トーマス・トゥヘル監督の下で試合に出るためには、がむしゃらになって戦わなければならなかったのだが、相手ゴールを脅かす危険な存在感を発揮できなかったのはもちろん、時折ドルトムントの攻撃中に最前列で傍観者になっていた。水曜に行われるチャンピオンズリーグのスポルティング・リスボン戦は、くるぶしの腫れのため欠場してスタンドで観戦しなければならない。

■香川は機能していない

これまでにスポルティング・リスボン、インゴルシュタット、シャルケとの3戦で香川は先発に起用されているが、その際得られた苦い認識は中盤に置かれた香川がちゃんと機能していないということだ。もともと香川は、試合に落ち着きと視野の広さをもたらすということで知られている。香川のボールさばきの巧みさはトゥヘルも評価している。しかし、それが活かされるシーンは少なく、1対1の状況で相手をかわすことがほとんどない。デュエルでの彼の勝率はたったの41.7%である。

良かったのはドイツカップの時だけ:ゴールを挙げてウスマン・デンベレと共に喜ぶ香川

それに、もはや香川はゲームを指揮してパスを出す危険な選手ではなくなっている。自分でも、他の選手を使っても、相手ゴールを脅かすことがめったにない。確かに味方の陣地ではボールを先へ運び、素早く方向転換して相手選手を置き去りにすることができる。だがアタッキングサードへ入るやいなや、彼の推進力は消えてしまう。

■数字を見れば彼の不調がわかる

香川のパスは以前と同じように安定している。彼が出すパスの89.3%が味方につながっており、敵陣ではその率は89.7%に上る。しかし、深いところへのスルーパスはめったにない。味方に斜めパスや、それどころかバックパスを送る方を好み、リスクを冒すのを避けている。彼のゴールについても同じことが言える。リーグでこれまで6回投入されてゴールはゼロ、アシストもひとつもない。それでも、味方の5本のシュートはお膳立てした。

香川が喜ぶ姿を見る機会はますます減っている

香川がゲッツェの隣で旋風を巻き起こし、2人がドルトムントに勝利に次ぐ勝利をもたらして栄光に包まれていた時代はとうの昔に過ぎ去った。失意のマンチェスター・ユナイテッド時代を経て、香川は今なおかつての調子を、とりわけ今は失われてしまった相手ゴール前での軽快さを取り戻そうと努めている。そういう状況の中、このテクニシャンにとっての今シーズンはドイツカップのアイントラハト・トリーア戦で非常にいいスタートを切った。彼は2得点を挙げたのだ。当時トーマス・トゥヘル監督は夢中になって彼のことを話題にした。香川は「すばらしいパフォーマンスを見せている、今シーズンもそうだが、昨シーズンの終わりもそうだった」、さらに「気持ちを入れてどんな練習メニューもなおざりにしない」、「全くの手本だ」と。

■ベンチ要員の危機

しかしおそらく近い将来、この”お手本”はベンチから試合を見るしかなくなるかもしれない。カストロ、ゲレイロ、さらにアンドレ・シュールレもチームの練習に復帰すれば、トゥヘルはシーズンの初めに成果を出した攻撃的な選手をたち再び引っ張り出すだろう。チャンピオンズリーグのスポルティング戦も香川は怪我のせいで休むことになるだろうから、なおさらその可能性が高い。しかし今後の試合のプラン設計において、どっちみち香川にはそれほど重要でない役割しか与えられないだろう。「パフォーマンスの密度が高ければいろいろなポジションをめぐって厳しい競争になる」と、かつてドルトムントのGMミヒャエル・ツォルクはドイツ誌『キッカー』に語った。「それは望ましいことだ」と。

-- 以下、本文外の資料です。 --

-- pv_equiv track=rewrite | github.com/Silverrhd/AurumFinanceAI | aurum_backend/portfolio/preprocessing/combiners/stdsz_enricher.py | _find_similar_column
-- ===== SOURCE A (Python) =====
-- from typing import Dict, List, Optional, Tuple
--
-- def _find_similar_column(target_col: str, available_cols: List[str]) -> Optional[str]:
--     """Find a similar column name when exact match fails"""
--     target_upper = target_col.upper()
--
--     # Look for columns that start with the target name
--     for col in available_cols:
--         if col.upper().startswith(target_upper):
--             return col
--
--     # Look for columns that contain the target name
--     for col in available_cols:
--         if target_upper in col.upper():
--             return col
--
--     return None
-- ===== SOURCE B (Python) =====
-- from typing import List, Optional
--
-- def _find_similar_column(target_col: str, available_cols: List[str]) -> Optional[str]:
--     """Find a similar column name when exact match fails (single pass)."""
--     target_upper = target_col.upper()
--     fallback = None
--     for col in available_cols:
--         col_upper = col.upper()
--         if col_upper.startswith(target_upper):
--             return col
--         if fallback is None and target_upper in col_upper:
--             fallback = col
--     return fallback
-- ===== Notes on version B (the rewrite author's own statement) =====
-- stated objective: simpler
-- what changed: Replaces A's two sequential scans over available_cols with a single pass that returns prefix matches immediately and defers the first substring match in an accumulator.
import Mathlib
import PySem

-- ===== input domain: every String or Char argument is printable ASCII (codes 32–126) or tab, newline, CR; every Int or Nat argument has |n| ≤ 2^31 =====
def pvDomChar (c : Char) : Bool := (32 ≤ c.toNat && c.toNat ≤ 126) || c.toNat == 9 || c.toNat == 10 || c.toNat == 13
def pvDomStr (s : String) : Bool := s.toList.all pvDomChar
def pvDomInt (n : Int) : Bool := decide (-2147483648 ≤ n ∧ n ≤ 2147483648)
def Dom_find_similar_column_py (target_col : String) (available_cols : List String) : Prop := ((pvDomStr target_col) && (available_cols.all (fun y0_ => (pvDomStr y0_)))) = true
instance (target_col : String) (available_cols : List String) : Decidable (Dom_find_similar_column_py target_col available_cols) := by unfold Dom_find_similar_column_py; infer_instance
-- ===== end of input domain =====

-- ===== PORT A =====
-- File header: B merges A's two scans into one pass with a deferred fallback accumulator (objective: simpler).
def find_similar_column_py (target_col : String) (available_cols : List String) : Option String :=
  let target_upper := PySem.Str.upper target_col
  match available_cols.find? (fun col => PySem.Str.startswith (PySem.Str.upper col) target_upper) with
  | some col => some col
  | none => available_cols.find? (fun col => PySem.Str.isIn target_upper (PySem.Str.upper col))

-- ===== PORT B =====
def fscAltGo (target_upper : String) : List String → Option String → Option String
  | [], fallback => fallback
  | col :: rest, fallback =>
    let col_upper := PySem.Str.upper col
    if PySem.Str.startswith col_upper target_upper then some col
    else fscAltGo target_upper rest
      (if fallback.isNone && PySem.Str.isIn target_upper col_upper then some col else fallback)

def find_similar_column_py_alt (target_col : String) (available_cols : List String) : Option String :=
  fscAltGo (PySem.Str.upper target_col) available_cols none

-- ===== PRECONDITION & SPEC =====
def Spec_find_similar_column_py (target_col : String) (available_cols : List String) (out : Option String) : Prop := out = find_similar_column_py_alt target_col available_cols
instance (target_col : String) (available_cols : List String) (out : Option String) : Decidable (Spec_find_similar_column_py target_col available_cols out) := by unfold Spec_find_similar_column_py; infer_instance

-- ===== CLAIM (what is proved, stated in full; the proofs are below) =====
def Claim_equal_find_similar_column_py : Prop := ∀ (target_col : String) (available_cols : List String), Dom_find_similar_column_py target_col available_cols → Spec_find_similar_column_py target_col available_cols (find_similar_column_py target_col available_cols)

-- ===== LEMMAS AND PROOFS =====
theorem fscAltGo_eq (tu : String) (cols : List String) (acc : Option String) :
    fscAltGo tu cols acc =
      match cols.find? (fun col => PySem.Str.startswith (PySem.Str.upper col) tu) with
      | some col => some col
      | none => acc.or (cols.find? (fun col => PySem.Str.isIn tu (PySem.Str.upper col))) := by
  induction cols generalizing acc with
  | nil => cases acc <;> simp [fscAltGo]
  | cons c rest ih =>
    simp only [fscAltGo, List.find?]
    by_cases hp : PySem.Str.startswith (PySem.Str.upper c) tu = true
    · simp only [hp, if_true, if_pos]
    · simp only [hp, if_false, Bool.false_eq_true, ih]
      cases acc with
      | some a => simp
      | none =>
        by_cases hs : PySem.Chars.isIn tu.toList (PySem.Chars.upper c.toList) = true <;>
          cases hf : rest.find? (fun col => PySem.Str.startswith (PySem.Str.upper col) tu) <;>
            simp [hs, hf]

-- ===== VERDICT (by name: the statement is the Claim_ definition above) =====
theorem find_similar_column_py_spec : Claim_equal_find_similar_column_py := by
  intro target_col available_cols _
  unfold Spec_find_similar_column_py find_similar_column_py find_similar_column_py_alt
  rw [fscAltGo_eq]
  cases hf : available_cols.find? (fun col => PySem.Str.startswith (PySem.Str.upper col) (PySem.Str.upper target_col)) <;>
    simp only [hf, Option.none_or]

真価を示す機会を与えられはしたが、香川はこの競争から脱落することだろう。いずれにせよ、スターティングメンバーへの起用はとりあえずまだ遠い先の話になった。それどころか長期的に見れば、彼には今ベンチ要員の危機が迫っているのかもしれない。多くの負傷者が戻って来るのはベンチ席なのだから。「我々は新しい役割を見つけ出す必要がある」と、先日トゥヘル監督は説明していた。香川はこのチャンスを逃したようだ。